The whip 12 comprises a substantially flexible conductor 121 coated with a protective and insulating layer 122, such as rubber or plastic. The whip 12 has a first end provided with an end socket 123 of a conducting material and a second end having a stop boss 124, both ends of the whip may be provided with reinforcements 125 of a thicker plastic layer.
The housing 11, preferably made of an insulating material, is hollow and comprises a first open end and a second end having an opening for the whip antenna 12, through which the whip can be retraced or extracted.
Inside the housing is arranged a second antenna element 14, formed as a coil constituting a helical antenna having a first free end 141 and a second end 142 connected (galvanically) to a conducting socket 15. The second end 142 of the helical antenna 14 has partially narrow pitches and connected to the conducting socket 15, e.g. through press fitting, screwing or the like.
The connector part 13 comprises a substantially cylindrical carrier 131 (or other shaped carrier) of insulating material (or conducting depending on the connection to the communications unit)

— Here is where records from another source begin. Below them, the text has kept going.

-- pv_equiv track=rewrite | github.com/JustSlightly4/ResearchProject1 | pybindTest.py | PyHeavyComputation
-- ===== SOURCE A (Python) =====
-- def PyHeavyComputation(x):
-- 	y = 0
-- 	for i in range(x):
-- 		for j in range(x):
-- 			y = y + 1
-- 			if y > 100:
-- 				y = 0
-- 	return y
-- ===== SOURCE B (Python) =====
-- def PyHeavyComputation(x):
--     n = x if x > 0 else 0
--     return (n * n) % 101
-- ===== Notes on version B (the rewrite author's own statement) =====
-- stated objective: faster
-- what changed: replaced the nested counting loops (which count x*x increments, wrapping to 0 past the cap) by a closed form: the square of the positive part reduced by the wrap modulus
import Mathlib
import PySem

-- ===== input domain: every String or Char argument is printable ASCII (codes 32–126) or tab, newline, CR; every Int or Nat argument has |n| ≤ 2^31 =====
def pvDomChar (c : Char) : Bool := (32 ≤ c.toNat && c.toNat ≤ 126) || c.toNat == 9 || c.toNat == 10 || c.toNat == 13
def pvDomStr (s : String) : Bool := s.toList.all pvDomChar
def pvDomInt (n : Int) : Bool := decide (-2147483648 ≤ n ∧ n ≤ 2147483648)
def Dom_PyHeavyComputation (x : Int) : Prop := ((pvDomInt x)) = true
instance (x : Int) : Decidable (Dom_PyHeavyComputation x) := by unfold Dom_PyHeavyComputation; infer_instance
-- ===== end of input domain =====

-- B replaces the x*x wrap-around counting loops by the closed form: square of the positive part, reduced by the wrap modulus.

-- ===== PORT A =====
def PyHeavyComputation (x : Int) : Int :=
  (PySem.List.pyRange 0 x 1).foldl (fun y _ =>
    (PySem.List.pyRange 0 x 1).foldl (fun y _ =>
      let y := y + 1
      if y > 100 then 0 else y) y) 0

-- ===== PORT B =====
def PyHeavyComputation_alt (x : Int) : Int :=
  let n := if x > 0 then x else 0
  PySem.Int.mod (n * n) 101

-- ===== PRECONDITION & SPEC =====
def Spec_PyHeavyComputation (x : Int) (out : Int) : Prop := out = PyHeavyComputation_alt x
instance (x : Int) (out : Int) : Decidable (Spec_PyHeavyComputation x out) := by unfold Spec_PyHeavyComputation; infer_instance

-- ===== CLAIM (what is proved, stated in full; the proofs are below) =====
def Claim_equal_PyHeavyComputation : Prop := ∀ (x : Int), Dom_PyHeavyComputation x → Spec_PyHeavyComputation x (PyHeavyComputation x)

-- ===== LEMMAS AND PROOFS =====

-- inner loop: counting with wrap at 101 adds the list length modulo 101
theorem pv_inner (l : List Int) : ∀ (y : Int), 0 ≤ y → y < 101 →
    l.foldl (fun y _ => let y := y + 1; if y > 100 then 0 else y) y
      = (y + l.length) % 101 := by
  induction l with
  | nil => intro y h0 h1; simp; omega
  | cons a l ih =>
      intro y h0 h1
      simp only [List.foldl_cons]
      by_cases h : y + 1 > 100
      · simp only [h, if_pos]
        rw [ih 0 (by omega) (by omega)]
        simp only [List.length_cons]
        push_cast
        omega
      · rw [if_neg h]
        rw [ih (y + 1) (by omega) (by omega)]
        simp only [List.length_cons]
        push_cast
        omega

-- outer loop: m iterations of the inner loop add m * l.length modulo 101
theorem pv_outer (l : List Int) (m : List Int) : ∀ (y : Int), 0 ≤ y → y < 101 →
    m.foldl (fun y _ =>
      l.foldl (fun y _ => let y := y + 1; if y > 100 then 0 else y) y) y
      = (y + (m.length : Int) * l.length) % 101 := by
  induction m with
  | nil => intro y h0 h1; simp; omega
  | cons a m ih =>
      intro y h0 h1
      simp only [List.foldl_cons]
      rw [pv_inner l y h0 h1]
      rw [ih _ (Int.emod_nonneg _ (by omega)) (by omega)]
      simp only [List.length_cons]
      rw [Int.emod_add_emod]
      push_cast
      ring_nf

-- ===== VERDICT (by name: the statement is the Claim_ definition above) =====
theorem PyHeavyComputation_spec : Claim_equal_PyHeavyComputation := by
  intro x _
  unfold Spec_PyHeavyComputation PyHeavyComputation PyHeavyComputation_alt
  rw [pv_outer _ _ 0 le_rfl (by omega)]
  rw [PySem.Int.mod_eq_emod_of_pos (by omega : (0:Int) < 101)]
  rw [PySem.List.length_pyRange_one]
  by_cases h : x > 0
  · rw [if_pos h]
    have hx : ((x - 0).toNat : Int) = x := by omega
    rw [hx]; ring_nf
  · rw [if_neg h]
    have hx : ((x - 0).toNat : Int) = 0 := by omega
    rw [hx]; norm_num
-- A's per-index fold and B's per-index fold stay equal, given the invariant
theorem fold_key (created : Int) (paths : List String) (l : List Int)
    (d : List Char × PyTrie) (S : PySem.Set (List (List Char))) (ca cb : Int)
    (hinv : ∀ q : List (List Char), q ≠ [] → (memT d.2 q = true ↔ S.contains q = true))
    (hcc : ca = cb) :
    ((l.foldl (fun (st : (List Char × PyTrie) × Int) i =>
        let p := PySem.List.pyGetD paths i ""
        let r := dirCreate st.1 (PySem.Chars.splitOn (PySem.List.slice p.toList (some 1) none) ['/']) 0
        (r.1, if i > created - 1 then st.2 + r.2 else st.2)) (d, ca))).2 =
    ((l.foldl (fun (st : PySem.Set (List (List Char)) × Int) i =>
        let r := bWalk (PySem.Chars.splitOn (PySem.List.slice (PySem.List.pyGetD paths i "").toList (some 1) none) ['/']) [] st.1 0
        (r.1, if i ≥ created then st.2 + r.2 else st.2)) (S, cb))).2 := by
  induction l generalizing d S ca cb with
  | nil => exact hcc
  | cons i l ihl =>
      simp only [List.foldl_cons]
      obtain ⟨m1, m2, m3⟩ := main_lemma
        (PySem.Chars.splitOn (PySem.List.slice (PySem.List.pyGetD paths i "").toList (some 1) none) ['/'])
        [] d.2 S 0 0 (by simpa using hinv)
      apply ihl
      · intro q hq
        rw [dirCreate_eq]
        simpa using m2 q hq
      · rw [dirCreate_eq]
        simp only
        rw [m1]
        have hif : (i > created - 1) ↔ (i ≥ created) := by omega
        by_cases hgt : i ≥ created
        · rw [if_pos hgt, if_pos (hif.2 hgt)]; omega
        · rw [if_neg hgt, if_neg (fun h => hgt (hif.1 h))]; omega

-- ===== VERDICT (by name: the statement is the Claim_ definition above) =====
theorem getMinMkdir_spec : Claim_equal_getMinMkdir := by
  intro created paths _
  unfold Spec_getMinMkdir getMinMkdir getMinMkdir_alt
  rw [PySem.List.enumerate_eq_map_pyRange paths ""]
  rw [List.foldl_map]
  simp only [PySem.List.len]
  exact fold_key created paths _ ("root".toList, PyTrie.nil) PySem.Set.empty 0 0
    (by intro q hq; cases q with
        | nil => exact absurd rfl hq
        | cons a b => simp [memT, PySem.Set.empty, PySem.Set.contains]) rfl
-- pv_equiv track=rewrite | github.com/MarcosP7635/Cognitive-behavioral-therapy | testing.py | is_no
-- ===== SOURCE A (Python) =====
-- def is_no(string):
--   substring_list = ("no", "No", "NO", "nO", "nah")
--   output = False
--   for substring in substring_list:
--     if substring in string:
--       output = True
--       return output
--   return output
-- ===== SOURCE B (Python) =====
-- def is_no(string):
--   return "no" in string.lower() or "nah" in string
-- ===== Notes on version B (the rewrite author's own statement) =====
-- stated objective: simpler
-- what changed: Replaces the loop over four case variants of 'no' with a single normalization (string.lower()) followed by one 'no' membership test, keeping the case-sensitive 'nah' test on the original string.
import Mathlib
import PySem

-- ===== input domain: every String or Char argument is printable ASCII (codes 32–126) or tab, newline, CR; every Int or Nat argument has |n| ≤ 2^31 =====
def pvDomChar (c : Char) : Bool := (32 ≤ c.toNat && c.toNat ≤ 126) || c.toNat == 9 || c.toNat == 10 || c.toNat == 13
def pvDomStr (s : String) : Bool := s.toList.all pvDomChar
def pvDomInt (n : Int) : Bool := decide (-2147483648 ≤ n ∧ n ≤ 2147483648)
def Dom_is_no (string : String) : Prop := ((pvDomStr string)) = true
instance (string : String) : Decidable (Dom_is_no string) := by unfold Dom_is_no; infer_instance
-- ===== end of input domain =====

-- B replaces A's loop over four case variants of "no" by one lower() normalization
-- followed by a single "no" test (plus the unchanged case-sensitive "nah" test): simpler.

-- ===== PORT A =====
-- the for-loop over substring_list with its early return
def isNoLoop (subs : List String) (string : String) : Bool :=
  match subs with
  | [] => false                    -- fell through the loop: return output (= False)
  | sub :: rest =>
      if PySem.Str.isIn sub string then true   -- output = True; return output
      else isNoLoop rest string

def is_no (string : String) : Bool :=
  isNoLoop ["no", "No", "NO", "nO", "nah"] string

-- ===== PORT B =====
def is_no_alt (string : String) : Bool :=
  PySem.Str.isIn "no" (PySem.Str.lower string) || PySem.Str.isIn "nah" string

-- ===== PRECONDITION & SPEC =====
def Spec_is_no (string : String) (out : Bool) : Prop := out = is_no_alt string
instance (string : String) (out : Bool) : Decidable (Spec_is_no string out) := by unfold Spec_is_no; infer_instance

-- ===== CLAIM (what is proved, stated in full; the proofs are below) =====
def Claim_equal_is_no : Prop := ∀ (string : String), Dom_is_no string → Spec_is_no string (is_no string)

-- ===== LEMMAS AND PROOFS =====

-- lowerChar only hits 'n' from 'n' or 'N'
lemma lowerChar_eq_n (c : Char) (h : PySem.Chars.lowerChar c = 'n') : c = 'n' ∨ c = 'N' := by
  unfold PySem.Chars.lowerChar PySem.Chars.isupper at h
  by_cases hu : ('A' ≤ c ∧ c ≤ 'Z')
  · have hb : 65 ≤ c.toNat ∧ c.toNat ≤ 90 := ⟨hu.1, hu.2⟩
    simp [hu.1, hu.2] at h
    have ht := congrArg Char.toNat h
    rw [Char.toNat_ofNat] at ht
    rw [if_pos (by constructor; omega)] at ht
    have hc : c.toNat = 78 := by
      have : ('n' : Char).toNat = 110 := by decide
      omega
    have h2 := congrArg Char.ofNat hc
    rw [Char.ofNat_toNat] at h2
    right; rw [h2]
  · have hcond : ¬((decide ('A' ≤ c) && decide (c ≤ 'Z')) = true) := by simpa using hu
    rw [if_neg hcond] at h
    exact Or.inl h

-- lowerChar only hits 'o' from 'o' or 'O'
lemma lowerChar_eq_o (c : Char) (h : PySem.Chars.lowerChar c = 'o') : c = 'o' ∨ c = 'O' := by
  unfold PySem.Chars.lowerChar PySem.Chars.isupper at h
  by_cases hu : ('A' ≤ c ∧ c ≤ 'Z')
  · have hb : 65 ≤ c.toNat ∧ c.toNat ≤ 90 := ⟨hu.1, hu.2⟩
    simp [hu.1, hu.2] at h
    have ht := congrArg Char.toNat h
    rw [Char.toNat_ofNat] at ht
    rw [if_pos (by constructor; omega)] at ht
    have hc : c.toNat = 79 := by
      have : ('o' : Char).toNat = 111 := by decide
      omega
    have h2 := congrArg Char.ofNat hc
    rw [Char.ofNat_toNat] at h2
    right; rw [h2]
  · have hcond : ¬((decide ('A' ≤ c) && decide (c ≤ 'Z')) = true) := by simpa using hu
    rw [if_neg hcond] at h
    exact Or.inl h

-- an infix of a mapped list comes from an infix of the original
lemma infix_map_iff (f : Char → Char) (l cs : List Char) :
    l <:+: cs.map f ↔ ∃ l', l' <:+: cs ∧ l'.map f = l := by
  constructor
  · rintro ⟨s, t, h⟩
    rcases List.map_eq_append_iff.mp h.symm with ⟨u, v, hcs, hu, hv⟩
    rcases List.map_eq_append_iff.mp hu with ⟨u1, u2, hu', h1, h2⟩
    exact ⟨u2, ⟨u1, v, by rw [hcs, hu']⟩, h2⟩
  · rintro ⟨l', hl, rfl⟩
    exact hl.map f

-- "no" occurs in the lowercased text iff one of the four case variants occurs
lemma no_infix_lower (cs : List Char) :
    (['n', 'o'] <:+: PySem.Chars.lower cs) ↔
      (['n', 'o'] <:+: cs ∨ ['N', 'o'] <:+: cs ∨ ['N', 'O'] <:+: cs ∨ ['n', 'O'] <:+: cs) := by
  unfold PySem.Chars.lower
  rw [infix_map_iff]
  constructor
  · rintro ⟨l', hl, hm⟩
    obtain ⟨a, b, rfl⟩ : ∃ a b, l' = [a, b] := by
      cases l' with
      | nil => simp at hm
      | cons a t =>
        cases t with
        | nil => simp at hm
        | cons b t2 =>
          cases t2 with
          | nil => exact ⟨a, b, rfl⟩
          | cons c t3 => simp at hm
    simp only [List.map_cons, List.map_nil, List.cons.injEq, and_true] at hm
    rcases lowerChar_eq_n a hm.1 with rfl | rfl <;>
      rcases lowerChar_eq_o b hm.2 with rfl | rfl
    · exact Or.inl hl
    · exact Or.inr (Or.inr (Or.inr hl))
    · exact Or.inr (Or.inl hl)
    · exact Or.inr (Or.inr (Or.inl hl))
  · rintro (h | h | h | h)
    · exact ⟨['n', 'o'], h, by decide⟩
    · exact ⟨['N', 'o'], h, by decide⟩
    · exact ⟨['N', 'O'], h, by decide⟩
    · exact ⟨['n', 'O'], h, by decide⟩

-- ===== VERDICT (by name: the statement is the Claim_ definition above) =====
theorem is_no_spec : Claim_equal_is_no := by
  intro string _
  simp only [Spec_is_no, is_no, isNoLoop, is_no_alt]
  rw [Bool.eq_iff_iff]
  simp only [Bool.if_true_left, Bool.or_false, Bool.or_eq_true,
    PySem.Str.isIn_iff_infix, PySem.Str.toList_lower, decide_eq_true_eq]
  rw [show ("no" : String).toList = ['n', 'o'] from rfl,
      show ("No" : String).toList = ['N', 'o'] from rfl,
      show ("NO" : String).toList = ['N', 'O'] from rfl,
      show ("nO" : String).toList = ['n', 'O'] from rfl]
  rw [no_infix_lower]
  tauto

having a first end 132 wedged inside a corresponding compartment in the housing 11 and a second end 133 provided with snap connection 134 in form of a hook, which is arranged to cooperate with a corresponding receiver in the communication unit to attach the antenna arrangement to the same. The cylinder 131 is also provided with a slit 135 to expose a conducting, resilient connector member 136.
The connector member 136 has a first end 1361 in contact with the conducting socket 15 and a second, substantially protuberance end 1362 arranged for making contact with the receiver/transmitter parts of the communications unit and thus galvanically connecting the conducting socket 15 and the helical antenna element to 14 to the receiver/transmitter parts of the communications unit. However, the galvanic connection may be substituted with capacitive or inductive connections.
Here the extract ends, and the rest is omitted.